SOURCE DATA Block Start

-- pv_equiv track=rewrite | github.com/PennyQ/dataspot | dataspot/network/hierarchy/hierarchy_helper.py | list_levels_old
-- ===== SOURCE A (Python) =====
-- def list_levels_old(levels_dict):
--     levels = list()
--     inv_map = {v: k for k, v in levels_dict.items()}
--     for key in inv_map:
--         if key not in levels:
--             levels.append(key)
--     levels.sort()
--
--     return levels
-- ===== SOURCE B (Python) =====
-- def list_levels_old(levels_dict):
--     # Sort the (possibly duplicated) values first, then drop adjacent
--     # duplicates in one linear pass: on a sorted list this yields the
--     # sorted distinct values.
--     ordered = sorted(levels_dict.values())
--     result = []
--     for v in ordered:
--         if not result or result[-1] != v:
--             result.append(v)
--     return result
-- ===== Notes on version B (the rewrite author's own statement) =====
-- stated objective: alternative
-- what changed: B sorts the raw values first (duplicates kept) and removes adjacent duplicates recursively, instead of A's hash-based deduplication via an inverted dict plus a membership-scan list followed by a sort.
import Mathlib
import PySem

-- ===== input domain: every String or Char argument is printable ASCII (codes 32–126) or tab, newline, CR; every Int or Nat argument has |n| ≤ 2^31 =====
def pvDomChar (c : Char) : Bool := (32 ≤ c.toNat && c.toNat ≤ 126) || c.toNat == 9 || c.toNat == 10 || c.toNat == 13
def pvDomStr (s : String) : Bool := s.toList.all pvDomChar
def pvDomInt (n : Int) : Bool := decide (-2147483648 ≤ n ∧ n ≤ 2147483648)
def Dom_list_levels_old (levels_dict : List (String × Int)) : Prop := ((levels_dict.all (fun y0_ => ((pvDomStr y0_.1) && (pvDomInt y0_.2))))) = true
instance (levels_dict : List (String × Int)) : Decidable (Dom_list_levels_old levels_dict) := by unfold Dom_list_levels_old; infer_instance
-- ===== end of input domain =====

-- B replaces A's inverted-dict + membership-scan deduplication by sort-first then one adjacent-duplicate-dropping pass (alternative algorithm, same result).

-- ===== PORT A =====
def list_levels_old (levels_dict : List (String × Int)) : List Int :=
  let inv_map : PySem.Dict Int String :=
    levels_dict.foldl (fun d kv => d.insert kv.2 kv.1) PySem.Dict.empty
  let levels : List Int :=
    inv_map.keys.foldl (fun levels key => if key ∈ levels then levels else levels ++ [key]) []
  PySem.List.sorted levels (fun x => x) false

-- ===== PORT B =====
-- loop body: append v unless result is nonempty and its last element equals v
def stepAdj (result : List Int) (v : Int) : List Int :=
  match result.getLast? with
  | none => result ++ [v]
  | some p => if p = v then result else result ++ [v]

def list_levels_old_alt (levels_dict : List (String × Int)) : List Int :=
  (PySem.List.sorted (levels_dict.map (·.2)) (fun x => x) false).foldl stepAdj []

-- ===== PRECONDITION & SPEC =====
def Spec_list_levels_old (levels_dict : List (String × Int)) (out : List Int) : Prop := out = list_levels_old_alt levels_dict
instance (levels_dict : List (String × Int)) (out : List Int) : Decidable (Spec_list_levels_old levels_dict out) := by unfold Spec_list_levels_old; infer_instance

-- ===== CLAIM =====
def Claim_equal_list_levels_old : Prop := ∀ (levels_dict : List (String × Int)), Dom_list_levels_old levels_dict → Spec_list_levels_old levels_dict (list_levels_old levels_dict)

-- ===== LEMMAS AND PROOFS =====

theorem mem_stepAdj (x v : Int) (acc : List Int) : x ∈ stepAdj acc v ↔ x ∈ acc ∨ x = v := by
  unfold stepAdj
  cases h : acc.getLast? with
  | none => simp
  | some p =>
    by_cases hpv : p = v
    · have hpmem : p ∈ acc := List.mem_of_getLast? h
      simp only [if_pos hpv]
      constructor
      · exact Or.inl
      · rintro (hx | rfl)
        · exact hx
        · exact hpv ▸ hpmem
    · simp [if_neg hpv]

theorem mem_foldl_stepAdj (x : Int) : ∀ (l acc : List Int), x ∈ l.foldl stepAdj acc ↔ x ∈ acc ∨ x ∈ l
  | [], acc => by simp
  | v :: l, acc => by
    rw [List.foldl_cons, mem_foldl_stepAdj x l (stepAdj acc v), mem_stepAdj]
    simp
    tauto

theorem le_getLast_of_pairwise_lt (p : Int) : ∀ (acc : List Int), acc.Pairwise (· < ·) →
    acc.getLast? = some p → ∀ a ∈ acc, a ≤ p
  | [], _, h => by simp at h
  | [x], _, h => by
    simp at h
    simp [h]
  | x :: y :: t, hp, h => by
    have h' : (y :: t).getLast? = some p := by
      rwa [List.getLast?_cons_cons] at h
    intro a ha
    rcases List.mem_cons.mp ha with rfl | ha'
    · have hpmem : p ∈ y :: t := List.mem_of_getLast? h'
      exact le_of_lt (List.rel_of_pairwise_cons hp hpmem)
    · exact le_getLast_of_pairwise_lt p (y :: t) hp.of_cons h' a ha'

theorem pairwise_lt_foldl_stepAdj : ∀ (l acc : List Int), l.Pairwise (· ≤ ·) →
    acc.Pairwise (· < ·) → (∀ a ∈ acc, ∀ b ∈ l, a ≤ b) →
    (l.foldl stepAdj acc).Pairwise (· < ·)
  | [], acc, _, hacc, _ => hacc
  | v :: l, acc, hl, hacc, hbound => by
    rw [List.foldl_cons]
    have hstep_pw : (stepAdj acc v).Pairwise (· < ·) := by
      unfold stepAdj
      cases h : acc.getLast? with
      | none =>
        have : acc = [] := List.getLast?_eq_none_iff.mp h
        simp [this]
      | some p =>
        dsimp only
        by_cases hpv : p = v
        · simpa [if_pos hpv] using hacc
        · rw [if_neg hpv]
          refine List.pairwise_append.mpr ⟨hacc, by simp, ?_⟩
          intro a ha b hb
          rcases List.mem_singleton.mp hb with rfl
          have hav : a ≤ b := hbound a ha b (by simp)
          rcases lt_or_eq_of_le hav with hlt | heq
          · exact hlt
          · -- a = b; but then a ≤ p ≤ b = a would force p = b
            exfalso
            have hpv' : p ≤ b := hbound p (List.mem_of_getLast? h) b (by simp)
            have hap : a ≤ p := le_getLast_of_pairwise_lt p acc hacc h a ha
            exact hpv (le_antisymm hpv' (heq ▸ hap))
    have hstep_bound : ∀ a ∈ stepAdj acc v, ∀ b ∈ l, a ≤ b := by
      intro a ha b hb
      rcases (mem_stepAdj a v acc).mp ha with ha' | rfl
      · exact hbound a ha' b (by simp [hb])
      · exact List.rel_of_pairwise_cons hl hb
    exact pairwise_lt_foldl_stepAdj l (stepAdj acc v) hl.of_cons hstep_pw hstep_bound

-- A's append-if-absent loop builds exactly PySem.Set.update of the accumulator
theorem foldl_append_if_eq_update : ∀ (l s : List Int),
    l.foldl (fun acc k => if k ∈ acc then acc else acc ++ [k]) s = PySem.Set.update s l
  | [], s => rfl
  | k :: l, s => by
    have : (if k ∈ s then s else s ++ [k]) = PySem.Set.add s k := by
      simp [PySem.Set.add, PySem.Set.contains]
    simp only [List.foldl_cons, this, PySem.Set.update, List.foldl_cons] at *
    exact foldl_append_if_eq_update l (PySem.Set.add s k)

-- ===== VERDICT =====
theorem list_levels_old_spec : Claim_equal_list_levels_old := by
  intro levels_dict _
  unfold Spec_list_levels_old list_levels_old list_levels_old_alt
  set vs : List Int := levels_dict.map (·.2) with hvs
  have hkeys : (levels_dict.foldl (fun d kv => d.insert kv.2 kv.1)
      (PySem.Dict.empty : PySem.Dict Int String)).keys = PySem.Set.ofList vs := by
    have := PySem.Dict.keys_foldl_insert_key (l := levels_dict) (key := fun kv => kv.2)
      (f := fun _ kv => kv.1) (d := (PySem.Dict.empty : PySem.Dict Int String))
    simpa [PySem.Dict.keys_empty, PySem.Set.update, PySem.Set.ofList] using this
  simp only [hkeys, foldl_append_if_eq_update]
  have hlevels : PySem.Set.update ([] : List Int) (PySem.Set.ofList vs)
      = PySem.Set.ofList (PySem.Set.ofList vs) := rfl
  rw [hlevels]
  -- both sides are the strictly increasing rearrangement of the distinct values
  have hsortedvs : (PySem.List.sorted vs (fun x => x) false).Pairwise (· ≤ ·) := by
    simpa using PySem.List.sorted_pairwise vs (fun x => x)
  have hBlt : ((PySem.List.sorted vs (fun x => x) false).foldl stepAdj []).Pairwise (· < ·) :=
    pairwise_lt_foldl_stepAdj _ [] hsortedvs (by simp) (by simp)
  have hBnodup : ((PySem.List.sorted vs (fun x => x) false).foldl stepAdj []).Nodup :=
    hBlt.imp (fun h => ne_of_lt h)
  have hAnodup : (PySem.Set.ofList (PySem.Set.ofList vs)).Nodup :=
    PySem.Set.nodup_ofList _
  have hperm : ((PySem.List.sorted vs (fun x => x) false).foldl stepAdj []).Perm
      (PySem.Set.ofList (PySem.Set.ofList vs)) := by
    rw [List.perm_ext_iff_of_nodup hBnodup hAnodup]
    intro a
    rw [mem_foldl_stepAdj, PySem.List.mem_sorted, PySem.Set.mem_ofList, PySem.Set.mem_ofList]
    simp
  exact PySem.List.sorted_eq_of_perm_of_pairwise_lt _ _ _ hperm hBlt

SOURCE DATA Block End

» REQUIRED ACTION: Return, with no change at all, every line in the entries above from the line containing "def pvDomStr (s" through the line containing "def Dom_list_levels_old (levels_dict".

» RESULT OF THE TASK:
def pvDomStr (s : String) : Bool := s.toList.all pvDomChar
def pvDomInt (n : Int) : Bool := decide (-2147483648 ≤ n ∧ n ≤ 2147483648)
def Dom_list_levels_old (levels_dict : List (String × Int)) : Prop := ((levels_dict.all (fun y0_ => ((pvDomStr y0_.1) && (pvDomInt y0_.2))))) = true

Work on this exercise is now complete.